Addressing Cognition in Depression

RESEARCH UPDATE

Combination buspirone and melatonin exert therapeutic cognitive effects that are distinct from their antidepressant effects, according to a recent study.¹

To identify whether residual cognitive deficits in patients with MDD may be independent of core MDD symptoms, the researchers revisited data from a previous study showing that combination buspirone-melatonin was more effective than buspirone monotherapy or placebo in managing depression symptoms.²

In addition to the Hamilton Depression Rating Scale, other scales used in that study included the clinical global impression of severity/improvement scale (CGI-S/I), the Inventory of Depressive Symptomatology 30-item version (IDSc30), Quick Inventory of Depressive Symptoms 16-item (version QIDS-SR16), and the Massachusetts General Hospital Cognitive and Physical Functioning Questionnaire (CPFQ). The CGI-S/I and IDSc30 are physician rating scales and the QIDS-SR16 and CPFQ are patient-rating scales.

Data from the CPFQ formed the basis of the current study. Specifically, changes in symptoms assessed in the CPFQ were compared in treatment responders and nonresponders.

The original study was a 6-week, double-blind, placebo-controlled, randomized trial that compared buspirone 15 mg plus melatonin-SR 3 mg,  buspirone monotherapy, and placebo in 142 patients who met DSM-IV-TR criteria for MDD. At the end of the trial, scores on the GCI-I and IDSc30 were significantly better (P < .05) for patients receiving combination therapy than for patients receiving monotherapy and placebo. Improvements in scores on the QIDS-SR16 and CPFQ did not reach statistical significance. However, as mentioned, data for the CPFQ were later reexamined in relation to treatment responders and nonresponders. 

The physical dimension of the CPFQ assesses sleepiness and fatigue, and the cognitive dimension assesses apathy, inattention, forgetfulness, word-finding difficulties, and mental slowness. Patients grade the perceived quality of their physical and cognitive functioning for the past month on a 6-point scale.

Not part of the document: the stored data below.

-- pv_equiv track=rewrite | github.com/Argx2121/Sega_NN_tools | io/nn/optimise_no.py | convert_3_to_4
-- ===== SOURCE A (Python) =====
-- def convert_3_to_4(group_3):
--     # (0, 1, 2), (1, 2, 3), (4, 5, 6)) ->
--     # (0, 1, 2, 3, 4, 5, 6)
--     bone_list = list(set([bone for l in group_3 for bone in l]))  # flatten and de dup
--
--     # ((0), (0, 1), (0, 2) [...], (0, 1), (1), (1, 2)) ->
--     bone_dict = []
--     for i in bone_list:
--         for j in bone_list:
--             bone_dict.append(tuple(sorted({i, j})))
--     # ((0, 1), (0, 2) [...], (1, 2))
--     bone_dict = set([a for a in bone_dict if len(a) > 1])
--
--     # ((0, 1):[], (0, 2):[] [...], (1, 2):[]) ->
--     bone_dict = dict([(a, []) for a in bone_dict])
--     # ((0, 1):[[0, 1, 2]], (0, 2):[[0, 1, 2]] [...], (1, 2):[[0, 1, 2], [1, 2, 3]])
--     for group in group_3:
--         g = []
--         for i in group:
--             for j in group:
--                 g.append(tuple(sorted({i, j})))
--         g = set([a for a in g if len(a) > 1])
--         for a in g:
--             bone_dict[a].append(list(group))
--
--     # ((0, 1):[[0, 1, 2]], (0, 2):[[0, 1, 2]] [...], (1, 2):[[0, 1, 2], [1, 2, 3]])
--     # loses any empties (and values that don't have a value to pair it to)
--     # so it becomes (1, 2):[[0, 1, 2], [1, 2, 3]] that are used
--     # which becomes [0, 1, 2, 3] and is returned in a list of other 4 value long groups
--     new_data = []
--     for _, data in bone_dict.items():
--         for a, b in zip(data[::2], data[1::2]):
--             new_data.append(tuple(sorted(set(a + b))))
--     return set(new_data)
-- ===== SOURCE B (Python) =====
-- def convert_3_to_4(group_3):
--     # For every pair of distinct bones, collect the groups containing both and
--     # merge them consecutively (1st with 2nd, 3rd with 4th, ...).
--     bones = list(dict.fromkeys(b for g in group_3 for b in g))
--     merged = set()
--     for i, a in enumerate(bones):
--         for b in bones[i + 1:]:
--             occ = [g for g in group_3 if a in g and b in g]
--             for u, v in zip(occ[::2], occ[1::2]):
--                 merged.add(tuple(sorted(set(u + v))))
--     return merged
-- ===== Notes on version B (the rewrite author's own statement) =====
-- stated objective: simpler
-- what changed: B drops A's pair-key universe, per-group pair sets and per-pair dict of group lists: for every pair of distinct bones it directly filters the groups containing both and merges them consecutively.
import Mathlib
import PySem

Of 113 patients for whom CPFQ and IDSc30 data were available, 45 were treatment responders. Twenty-five were receiving combination therapy, 9 monotherapy, and 11 placebo. A significantly greater improvement (P < .0001) on total CPFQ scores was seen in these responders regardless of treatment assignment compared with the 72 nonresponders. However, combination therapy trended toward having a better impact on CPFDQ scores than monotherapy or placebo (ANCOVA: P = .05).

Because cognition can independently improve when mood improves, the researchers solely focused on nonresponders to isolate findings on improvements in cognition. They found that the total CPFQ cognitive dimension score favored the combination treatment over monotherapy and placebo. Marked improvement was seen in relation to word-finding difficulties, forgetfulness, mental slowness, and apathy.

These findings, which are preliminary, suggest that combination buspirone-melatonin therapy may benefit cognitive function in a way separate from its impact on mood symptoms.  The findings also suggest that some cognitive deficits in MDD may warrant treatment beyond that provided by an antidepressant agent.

References:

1. Targum SD , Wedel PC , Fava M. Changes in cognitive symptoms after a buspirone melatonin. Combination treatment for Major Depressive Disorder. J Psychiatr Res. 2015 May 9. [Epub ahead of print]
2. Fava M, Targum SD, Nierenberg AA, et al. An exploratory study of combination buspirone and melatonin SR in Major Depressive Disorder (MDD): a possible role for neurogenesis in drug discovery. J Psychiat Res. 2012;46(12):1553-1563.